Aunque pertenecen a géneros y contextos diferentes, las obras mencionadas dialogan en torno a una misma cuestión filosófica fundamental: ¿Qué significa ser humano? ¿Es la razón aquello que nos define? ¿Lo es la conciencia? ¿La autonomía? ¿La capacidad de elegir? ¿O nuestra humanidad se encuentra precisamente en aquello que compartimos con los demás: la vulnerabilidad, el cuerpo, los afectos y la necesidad de vivir en relación?

El racionalismo moderno respondió privilegiando el pensamiento; el antropocentrismo, la superioridad del ser humano sobre el resto de la naturaleza; el ideal contemporáneo de la autosuficiencia exaltó la independencia como una meta deseable; y, el desarrollo de la inteligencia artificial vuelve a preguntarnos si basta una mente capaz de pensar, aprender y dialogar para hablar de una persona.

Sin embargo, tanto La teoría sueca del amor como Her y el capítulo "La chispa humana" de Homo Deus ponen en duda esas certezas. Nos muestran que aquello que llamamos "ser humano" quizá no pueda reducirse a la inteligencia, ni a la racionalidad, ni a un supuesto "yo" esencial e inmutable.

Tal vez ser humano no consista en alcanzar una independencia absoluta, sino en reconocer que somos seres corporales, vulnerables e interdependientes; que nuestra identidad no se construye en aislamiento, sino en el encuentro con otras personas, con la naturaleza y con el mundo que habitamos.

La filosofía nos recuerda que pensar nunca ha sido suficiente para existir. También necesitamos sentir, habitar un cuerpo, establecer vínculos, cuidar y dejarnos cuidar. Incluso nuestra conciencia surge en medio del lenguaje, la cultura y las relaciones que hacen posible nuestra vida.

Quizá el "yo" no sea una entidad cerrada sobre sí misma, sino un proceso que se transforma continuamente en diálogo con los demás. Posiblemente el alma, si aún queremos conservar esa palabra, no sea aquello que nos separa del cuerpo o del mundo, sino el nombre que damos a esa dimensión de la experiencia humana que nos permite reconocernos, vincularnos y otorgar sentido a nuestra existencia.

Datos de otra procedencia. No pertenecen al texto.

-- pv_equiv track=rewrite | github.com/LeandroCRafael/lc_blackjack | blackjack.py | validacao
-- ===== SOURCE A (Python) =====
-- def validacao(lista_pontuacoes, lista_ativos):
--     '''
--     Valida pontuação dos jogadores.
--
--     :param lista_pontuacoes: lista para controlar pontuações dos
--         jogadores
--     :param lista_ativos: lista para controlar situação dos jogadores
--         (True para ativo, False para inativo)
--     :return: caso algum ganhador, retorna não vazia
--     '''
--     lista_ganhadores = []
--
--     for indice_jog, situacao_jog in enumerate(lista_ativos):
--         # Se o jogador da iteração está inativo, o ignora.
--         if not situacao_jog:
--             continue
--
--         # Recupera a pontuação
--         pontuacao_jog = lista_pontuacoes[indice_jog]
--
--         # Torna o jogador inativo caso tenha alcançado ou estourado 21
--         if pontuacao_jog >= 21:
--             lista_ativos[indice_jog] = False
--
--     # Verifique o link abaixo para ver mais sobre precedência de
--     #   operadores!
--     # https://docs.python.org/3/reference/expressions.html
--     if True not in lista_ativos:
--         # Caso não exista jogador ativo, busca a maior pontuação válida
--         # e os jogadores correspondentes.
--         max_pontuacao = max([pontuacao
--                              for pontuacao in lista_pontuacoes
--                              if pontuacao <= 21])
--
--         for id_jog, pontuacao_jog in enumerate(lista_pontuacoes):
--             if pontuacao_jog == max_pontuacao:
--                 lista_ganhadores.append(id_jog)
--
--     return lista_ganhadores
-- ===== SOURCE B (Python) =====
-- def validacao(lista_pontuacoes, lista_ativos):
--     # Bust players that reached 21 or more (same in-place mutation as A).
--     for indice_jog, situacao_jog in enumerate(lista_ativos):
--         if situacao_jog and lista_pontuacoes[indice_jog] >= 21:
--             lista_ativos[indice_jog] = False
--
--     if True in lista_ativos:
--         return []
--
--     # Single pass: track the best valid score so far and its indices,
--     # instead of A's max() over a filtered copy followed by a second scan.
--     melhor = None
--     lista_ganhadores = []
--     for id_jog, pontuacao_jog in enumerate(lista_pontuacoes):
--         if pontuacao_jog <= 21 and (melhor is None or pontuacao_jog > melhor):
--             melhor = pontuacao_jog
--             lista_ganhadores = [id_jog]
--         elif pontuacao_jog == melhor:
--             lista_ganhadores.append(id_jog)
--     return lista_ganhadores
-- ===== Notes on version B (the rewrite author's own statement) =====
-- stated objective: alternative
-- what changed: The two-scan winner computation (max() over a filtered copy, then a second enumerate scan collecting matching indices) is replaced by a single pass that tracks the best valid score and its index list as it goes.
import Mathlib
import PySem

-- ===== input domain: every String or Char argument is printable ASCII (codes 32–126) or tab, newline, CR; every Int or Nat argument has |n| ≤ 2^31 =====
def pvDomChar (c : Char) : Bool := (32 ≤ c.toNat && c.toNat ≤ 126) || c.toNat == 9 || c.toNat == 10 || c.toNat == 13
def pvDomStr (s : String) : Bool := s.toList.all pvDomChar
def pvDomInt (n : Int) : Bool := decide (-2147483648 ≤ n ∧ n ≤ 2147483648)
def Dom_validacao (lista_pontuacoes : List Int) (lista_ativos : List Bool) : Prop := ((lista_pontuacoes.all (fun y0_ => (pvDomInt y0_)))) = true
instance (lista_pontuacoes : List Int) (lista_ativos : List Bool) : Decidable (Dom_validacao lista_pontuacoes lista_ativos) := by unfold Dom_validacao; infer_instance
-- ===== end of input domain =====

-- B replaces A's two-scan winner computation (max over a filtered copy, then a second scan
-- collecting indices) by one pass tracking the best valid score and its indices; both Pythons
-- mutate lista_ativos in place identically, the equivalence proved here is about the return value.

-- ===== PORT A =====
def validacao (lista_pontuacoes : List Int) (lista_ativos : List Bool) : List Int :=
  -- first loop: bust active players with score >= 21 (in-place update of lista_ativos)
  let lista_ativos2 :=
    (PySem.List.enumerate lista_ativos).foldl
      (fun acc iv =>
        if iv.2 = false then acc        -- 'if not situacao_jog: continue'
        else
          let pontuacao_jog := PySem.List.pyGetD lista_pontuacoes iv.1 0  -- IndexError excluded by Pre_
          if 21 ≤ pontuacao_jog then PySem.List.pySetD acc iv.1 false else acc)
      lista_ativos
  if !(lista_ativos2.contains true) then   -- 'if True not in lista_ativos:'
    match PySem.List.max? (lista_pontuacoes.filter (fun p => decide (p ≤ 21))) (fun y => y) with
    | none => []   -- Python raises ValueError here; excluded by Pre_
    | some max_pontuacao =>
      (PySem.List.enumerate lista_pontuacoes).foldl
        (fun g ip => if ip.2 = max_pontuacao then g ++ [ip.1] else g) []
  else []

-- ===== PORT B =====
def validacao_alt (lista_pontuacoes : List Int) (lista_ativos : List Bool) : List Int :=
  let lista_ativos2 :=
    (PySem.List.enumerate lista_ativos).foldl
      (fun acc iv =>
        if iv.2 && decide (21 ≤ PySem.List.pyGetD lista_pontuacoes iv.1 0) then
          PySem.List.pySetD acc iv.1 false
        else acc)
      lista_ativos
  if lista_ativos2.contains true then []   -- 'if True in lista_ativos: return []'
  else
    -- single pass: (melhor, lista_ganhadores)
    let r :=
      (PySem.List.enumerate lista_pontuacoes).foldl
        (fun (st : Option Int × List Int) ip =>
          if ip.2 ≤ 21 ∧ st.1.all (fun b => b < ip.2) then (some ip.2, [ip.1])
          else if st.1 = some ip.2 then (st.1, st.2 ++ [ip.1])
          else st)
        (none, [])
    r.2

-- ===== PRECONDITION & SPEC =====
-- Pre_ excludes exactly the inputs where Python A raises: an active player whose index is out of
-- range of lista_pontuacoes (IndexError), and the case where nobody survives the busting pass yet
-- no score is <= 21 (ValueError from max of an empty list).
def Pre_validacao (lista_pontuacoes : List Int) (lista_ativos : List Bool) : Prop :=
  (∀ iv ∈ PySem.List.enumerate lista_ativos, iv.2 = true → iv.1 < (lista_pontuacoes.length : Int)) ∧
  ((∀ iv ∈ PySem.List.enumerate lista_ativos,
      ¬(iv.2 = true ∧ PySem.List.pyGetD lista_pontuacoes iv.1 0 < 21)) →
    ∃ p ∈ lista_pontuacoes, p ≤ 21)
instance (lista_pontuacoes : List Int) (lista_ativos : List Bool) : Decidable (Pre_validacao lista_pontuacoes lista_ativos) := by unfold Pre_validacao; infer_instance
def pvWitness_validacao : List Int × List Bool := ([20, 22], [true, true])

def Spec_validacao (lista_pontuacoes : List Int) (lista_ativos : List Bool) (out : List Int) : Prop := out = validacao_alt lista_pontuacoes lista_ativos
instance (lista_pontuacoes : List Int) (lista_ativos : List Bool) (out : List Int) : Decidable (Spec_validacao lista_pontuacoes lista_ativos out) := by unfold Spec_validacao; infer_instance

-- ===== CLAIM (what is proved, stated in full; the proofs are below) =====
def Claim_equal_validacao : Prop := ∀ (lista_pontuacoes : List Int) (lista_ativos : List Bool), Dom_validacao lista_pontuacoes lista_ativos → Pre_validacao lista_pontuacoes lista_ativos → Spec_validacao lista_pontuacoes lista_ativos (validacao lista_pontuacoes lista_ativos)

-- ===== LEMMAS AND PROOFS =====

-- the two busting folds have (extensionally) the same step function
theorem bust_step_eq (lp : List Int) :
    (fun (acc : List Bool) (iv : Int × Bool) =>
      if iv.2 = false then acc
      else
        let pontuacao_jog := PySem.List.pyGetD lp iv.1 0
        if 21 ≤ pontuacao_jog then PySem.List.pySetD acc iv.1 false else acc) =
    (fun (acc : List Bool) (iv : Int × Bool) =>
      if iv.2 && decide (21 ≤ PySem.List.pyGetD lp iv.1 0) then
        PySem.List.pySetD acc iv.1 false
      else acc) := by
  funext acc iv
  cases h : iv.2 <;> simp [h]

-- B's winner step function (named for the proofs)
def stepB : (Option Int × List Int) → (Int × Int) → (Option Int × List Int) :=
  fun st ip =>
    if ip.2 ≤ 21 ∧ st.1.all (fun b => b < ip.2) then (some ip.2, [ip.1])
    else if st.1 = some ip.2 then (st.1, st.2 ++ [ip.1])
    else st

theorem max?_id_append_singleton (ys : List Int) (x : Int) :
    PySem.List.max? (ys ++ [x]) (fun y => y) =
      some ((PySem.List.max? ys (fun y => y)).elim x (fun m => max m x)) := by
  cases ys with
  | nil =>
      rw [List.nil_append, show ([x] : List Int) = x :: [] from rfl, PySem.List.max?_id_cons]
      simp [PySem.List.max?]
  | cons y t =>
      rw [List.cons_append, PySem.List.max?_id_cons, PySem.List.max?_id_cons]
      simp [List.foldl_append]
theorem snd_mem_of_mem_enumerate {l : List Int} {s i v : Int}
    (h : (i, v) ∈ PySem.List.enumerate l s) : v ∈ l := by
  have hv : v ∈ (PySem.List.enumerate l s).map (·.2) :=
    List.mem_map_of_mem h
  rwa [PySem.List.map_snd_enumerate] at hv

theorem loopB_char (lp : List Int) :
    (PySem.List.enumerate lp).foldl stepB (none, []) =
      match PySem.List.max? (lp.filter (fun p => decide (p ≤ 21))) (fun y => y) with
      | none => (none, ([] : List Int))
      | some m =>
          (some m,
           ((PySem.List.enumerate lp).filter (fun ip => decide (ip.2 = m))).map (·.1)) := by
  induction lp using List.reverseRecOn with
  | nil => simp [PySem.List.enumerate, PySem.List.max?]
  | append_singleton l x ih =>
      rw [PySem.List.enumerate_append, List.foldl_append, ih, List.filter_append]
      simp only [PySem.List.enumerate_cons, PySem.List.enumerate_nil]
      by_cases hx : x ≤ 21
      · rw [show List.filter (fun p => decide (p ≤ 21)) [x] = [x] by simp [hx],
            max?_id_append_singleton]
        cases hM : PySem.List.max? (l.filter (fun p => decide (p ≤ 21))) (fun y => y) with
        | none =>
            have hFnil : l.filter (fun p => decide (p ≤ 21)) = [] :=
              (PySem.List.max?_eq_none_iff _ _).mp hM
            have hno : ∀ p ∈ l, ¬ p ≤ 21 := by
              intro p hp hple
              have : p ∈ l.filter (fun p => decide (p ≤ 21)) := by
                simp [List.mem_filter, hp, hple]
              simp [hFnil] at this
            simp only [List.foldl_cons, List.foldl_nil, stepB]
            simp [hx]
            intro a b hm hbx
            exact hno b (snd_mem_of_mem_enumerate hm) (hbx ▸ hx)
        | some m =>
            have hmF : m ∈ l.filter (fun p => decide (p ≤ 21)) := PySem.List.max?_mem hM
            have hm21 : m ≤ 21 := by simpa using (List.of_mem_filter hmF)
            have hmax : ∀ y ∈ l.filter (fun p => decide (p ≤ 21)), y ≤ m := by
              intro y hy; exact PySem.List.max?_isMax hM y hy
            simp only [List.foldl_cons, List.foldl_nil, stepB, Option.elim]
            rcases lt_trichotomy m x with hlt | heq | hgt
            · have hfil : (PySem.List.enumerate l).filter (fun ip => decide (ip.2 = x)) = [] := by
                rw [List.filter_eq_nil_iff]
                rintro ⟨i, v⟩ hm hv
                simp only [decide_eq_true_eq] at hv
                have hvl : v ∈ l := snd_mem_of_mem_enumerate hm
                have : v ≤ m := hmax v (by simp [List.mem_filter, hvl, hv ▸ hx])
                omega
              simp [hx, hlt, max_eq_right hlt.le, hfil]
            · subst heq
              simp [hx, List.filter_append, List.map_append]
            · have hne : m ≠ x := by omega
              have hc1 : ¬ (x ≤ 21 ∧ (Option.all (fun b => decide (b < x)) (some m)) = true) := by
                simp; omega
              rw [if_neg hc1, if_neg (by simpa using hne)]
              simp [max_eq_left hgt.le, hne.symm]
      · rw [show List.filter (fun p => decide (p ≤ 21)) [x] = [] by simp [hx], List.append_nil]
        cases hM : PySem.List.max? (l.filter (fun p => decide (p ≤ 21))) (fun y => y) with
        | none => simp [stepB, hx]
        | some m =>
            have hmF : m ∈ l.filter (fun p => decide (p ≤ 21)) := PySem.List.max?_mem hM
            have hm21 : m ≤ 21 := by simpa using (List.of_mem_filter hmF)
            have hne : m ≠ x := by omega
            simp only [List.foldl_cons, List.foldl_nil, stepB]
            rw [if_neg (by simp [hx]), if_neg (by simpa using hne)]
            simp [List.filter_append, hne.symm]

theorem ports_eq (lp : List Int) (la : List Bool) : validacao lp la = validacao_alt lp la := by
  unfold validacao validacao_alt
  rw [← bust_step_eq lp]
  have hB := loopB_char lp
  unfold stepB at hB
  cases hc : ((PySem.List.enumerate la).foldl
      (fun acc iv =>
        if iv.2 = false then acc
        else
          let pontuacao_jog := PySem.List.pyGetD lp iv.1 0
          if 21 ≤ pontuacao_jog then PySem.List.pySetD acc iv.1 false else acc)
      la).contains true <;>
    simp only [hc, Bool.not_true, Bool.not_false, Bool.false_eq_true, Bool.true_eq_false,
      if_true, if_false, ite_true, ite_false]
  · rw [hB]
    cases hM : PySem.List.max? (lp.filter (fun p => decide (p ≤ 21))) (fun y => y) with
    | none => simp
    | some m =>
        dsimp only
        have hstep : (fun (g : List Int) (ip : Int × Int) => if ip.2 = m then g ++ [ip.1] else g) =
            (fun g ip => if (fun (ip : Int × Int) => decide (ip.2 = m)) ip = true
              then g ++ [(fun (ip : Int × Int) => ip.1) ip] else g) := by
          funext g ip; simp
        rw [hstep, PySem.List.foldl_append_if]
        simp

-- ===== VERDICT (by name: the statement is the Claim_ definition above) =====
theorem validacao_spec : Claim_equal_validacao := by
  intro lp la _ _
  unfold Spec_validacao
  exact ports_eq lp la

Más que ofrecer una respuesta definitiva, la filosofía nos invita a mantener abierta la pregunta. Porque preguntarnos qué significa ser humano es, al mismo tiempo, preguntarnos qué lugar ocupa el cuerpo en nuestra identidad, qué papel tienen los otros en nuestra vida, cómo queremos relacionarnos con la tecnología y de qué manera deseamos habitar el mundo.